Dan isn’t always flailing to keep up, in either witty repartee or in manipulation—in fact, he successfully pulls off vengeance against Blair a number of times, and has his own frequent lapses in ethics. But more importantly, Dan doesn’t need to be on equal footing with Blair when it comes to dastardly plots. While all Chuck and Blair really share is a love of “the game,” Dan comes to understand better than anyone else who Blair actually is as a person, seeing her at her most ambitious and her most vulnerable. Chuck may appreciate her gift for scheming, but Dan pushes her to be honest about who she is at her core, and in return, Blair pushes Dan to confront and ultimately embrace his guilty enjoyment of the elitist Upper East Side milieu he now occupies. “You pretend not to be like us, but you are, to the bone,” she insists at the end of Season 2.
The relationship that finally flourishes in Season 5 isn’t explosive the way Chuck and Blair are, but it’s just as charming and far more aspirational. The stunning openness on Meester’s face when she first tells Dan, “I told Chuck he doesn’t have my heart anymore. I realized it belongs to someone else” shows a purity and unconditional warmth she’s never allowed herself to express to him before; it’s all the more triumphant because of how long it took to get to this moment, as evidenced by her newfound comfort using “Dan” instead of “Humphrey.” It’s the most swoon-worthy moment since Chuck finally told Blair he loved her at the end of Season 2. It’s also followed by a beautiful (if temporary) happily-ever-after moment a couple episodes later, when Dan takes Blair outside the MoMA to live out her princess fantasy one last time, swarmed by adoring fans as she dons a cheap tiara.
That scene, for fans like myself, works pretty well as an alternate ending.
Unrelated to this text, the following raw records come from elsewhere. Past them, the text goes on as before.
-- pv_equiv track=rewrite | github.com/najikh2002/Larathon | vendor/Illuminate/Console/bundler.py | remove_all_imports
-- ===== SOURCE A (Python) =====
-- def remove_all_imports(content: str) -> str:
--     """Remove all import statements from content"""
--     lines = content.split('\n')
--     result = []
--     in_multiline_import = False
--
--     for line in lines:
--         stripped = line.strip()
--
--         # Skip import lines
--         if stripped.startswith('import ') or stripped.startswith('from '):
--             if '(' in line and ')' not in line:
--                 in_multiline_import = True
--             elif ')' in line:
--                 in_multiline_import = False
--             continue
--
--         if in_multiline_import:
--             if ')' in line:
--                 in_multiline_import = False
--             continue
--
--         result.append(line)
--
--     return '\n'.join(result)
-- ===== SOURCE B (Python) =====
-- def remove_all_imports(content: str) -> str:
--     """Remove all import statements from content"""
--     lines = content.split('\n')
--     result = []
--     i = 0
--     n = len(lines)
--     while i < n:
--         line = lines[i]
--         stripped = line.strip()
--         if stripped.startswith('import ') or stripped.startswith('from '):
--             if '(' in line and ')' not in line:
--                 # multiline import: skip forward to the first line with a closing paren
--                 i += 1
--                 while i < n and ')' not in lines[i]:
--                     i += 1
--             i += 1
--         else:
--             result.append(line)
--             i += 1
--     return '\n'.join(result)
-- ===== Notes on version B (the rewrite author's own statement) =====
-- stated objective: alternative
-- what changed: Replaces the cross-iteration boolean state flag with an index-based while loop that consumes a whole multiline import block with a nested inner scan to the first line that contains a closing parenthesis.
import Mathlib
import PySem

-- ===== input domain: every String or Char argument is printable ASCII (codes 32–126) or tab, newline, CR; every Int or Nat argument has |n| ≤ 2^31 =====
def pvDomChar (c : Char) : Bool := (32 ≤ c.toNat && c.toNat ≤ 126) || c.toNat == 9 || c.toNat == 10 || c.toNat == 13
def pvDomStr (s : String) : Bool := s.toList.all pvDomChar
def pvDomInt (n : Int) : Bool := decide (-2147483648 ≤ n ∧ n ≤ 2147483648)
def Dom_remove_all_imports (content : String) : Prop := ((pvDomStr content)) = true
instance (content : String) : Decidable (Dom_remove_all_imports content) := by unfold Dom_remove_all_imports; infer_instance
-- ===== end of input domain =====

-- B replaces A's cross-iteration boolean flag with an index/while loop that consumes a
-- multiline import block via a nested inner scan (objective: alternative decomposition).

-- ===== PORT A =====
-- one step of A's for-loop: state is (result, in_multiline_import)
def pvAStep (st : List String × Bool) (line : String) : List String × Bool :=
  let stripped := PySem.Str.strip line
  if PySem.Str.startswith stripped "import " || PySem.Str.startswith stripped "from " then
    if PySem.Str.isIn "(" line && !PySem.Str.isIn ")" line then (st.1, true)
    else if PySem.Str.isIn ")" line then (st.1, false)
    else st
  else if st.2 then
    (if PySem.Str.isIn ")" line then (st.1, false) else st)
  else (st.1 ++ [line], st.2)

def remove_all_imports (content : String) : String :=
  let lines := (PySem.Str.split? content "\n").getD []
  PySem.Str.join "\n" ((lines.foldl pvAStep ([], false)).1)

-- ===== PORT B =====
-- inner while loop of B: skip lines up to and including the first one that contains a closing parenthesis
def pvSkipBlock : List String → List String
  | [] => []
  | l :: rest => if PySem.Str.isIn ")" l then rest else pvSkipBlock rest

theorem pvSkipBlock_length_le : ∀ (ls : List String), (pvSkipBlock ls).length ≤ ls.length
  | [] => Nat.le_refl _
  | l :: rest => by
      simp only [pvSkipBlock]
      split
      · exact Nat.le_succ _
      · exact Nat.le_trans (pvSkipBlock_length_le rest) (Nat.le_succ _)

-- outer while loop of B, as structural recursion over the remaining lines
def pvBGo : List String → List String
  | [] => []
  | l :: rest =>
    let stripped := PySem.Str.strip l
    if PySem.Str.startswith stripped "import " || PySem.Str.startswith stripped "from " then
      if PySem.Str.isIn "(" l && !PySem.Str.isIn ")" l then pvBGo (pvSkipBlock rest)
      else pvBGo rest
    else l :: pvBGo rest
termination_by ls => ls.length
decreasing_by
  · exact Nat.lt_succ_of_le (pvSkipBlock_length_le rest)
  · exact Nat.lt_succ_of_le (Nat.le_refl _)
  · exact Nat.lt_succ_of_le (Nat.le_refl _)

def remove_all_imports_alt (content : String) : String :=
  PySem.Str.join "\n" (pvBGo ((PySem.Str.split? content "\n").getD []))

-- ===== PRECONDITION & SPEC =====
def Spec_remove_all_imports (content : String) (out : String) : Prop := out = remove_all_imports_alt content
instance (content : String) (out : String) : Decidable (Spec_remove_all_imports content out) := by unfold Spec_remove_all_imports; infer_instance

-- ===== CLAIM (what is proved, stated in full; the proofs are below) =====
def Claim_equal_remove_all_imports : Prop := ∀ (content : String), Dom_remove_all_imports content → Spec_remove_all_imports content (remove_all_imports content)

-- ===== LEMMAS AND PROOFS =====

-- A's fold with flag=false computes pvBGo; with flag=true it computes pvBGo of pvSkipBlock.
theorem pvFold_eq : ∀ (lines : List String) (acc : List String),
    ((lines.foldl pvAStep (acc, false)).1 = acc ++ pvBGo lines) ∧
    ((lines.foldl pvAStep (acc, true)).1 = acc ++ pvBGo (pvSkipBlock lines)) := by
  intro lines
  induction lines with
  | nil => intro acc; simp [pvBGo, pvSkipBlock]
  | cons l rest ih =>
    intro acc
    constructor
    · show ((l :: rest).foldl pvAStep (acc, false)).1 = acc ++ pvBGo (l :: rest)
      simp only [List.foldl_cons, pvAStep, pvBGo]
      split_ifs with h1 h2 h3 <;>
        simp_all [(ih acc).1, (ih acc).2, (ih (acc ++ [l])).1]
    · show ((l :: rest).foldl pvAStep (acc, true)).1 = acc ++ pvBGo (pvSkipBlock (l :: rest))
      simp only [List.foldl_cons, pvAStep, pvSkipBlock]
      split_ifs with h1 h2 h3 h4 <;>
        simp_all [(ih acc).1, (ih acc).2]

-- ===== VERDICT (by name: the statement is the Claim_ definition above) =====
theorem remove_all_imports_spec : Claim_equal_remove_all_imports := by
  intro content _
  show remove_all_imports content = remove_all_imports_alt content
  show PySem.Str.join "\n"
      ((((PySem.Str.split? content "\n").getD []).foldl pvAStep ([], false)).1) =
    PySem.Str.join "\n" (pvBGo ((PySem.Str.split? content "\n").getD []))
  rw [(pvFold_eq ((PySem.Str.split? content "\n").getD []) []).1]
  simp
In canon, unfortunately, Season 5 ends with Blair inevitably going back to Chuck, a deeply contrived and massively disappointing reversion to “the original plan” akin to Ted and Robin’s inexplicable reconciliation in the How I Met Your Mother finale. (And the less said about their scenes together in Season 6, the better.) In these shows, there’s seemingly a law that whoever locks eyes first is endgame. Dawson’s Creek, for all its faults, was mature enough to move past its original plan, sticking with what actually made sense for the characters six seasons later. Why couldn’t Gossip Girl?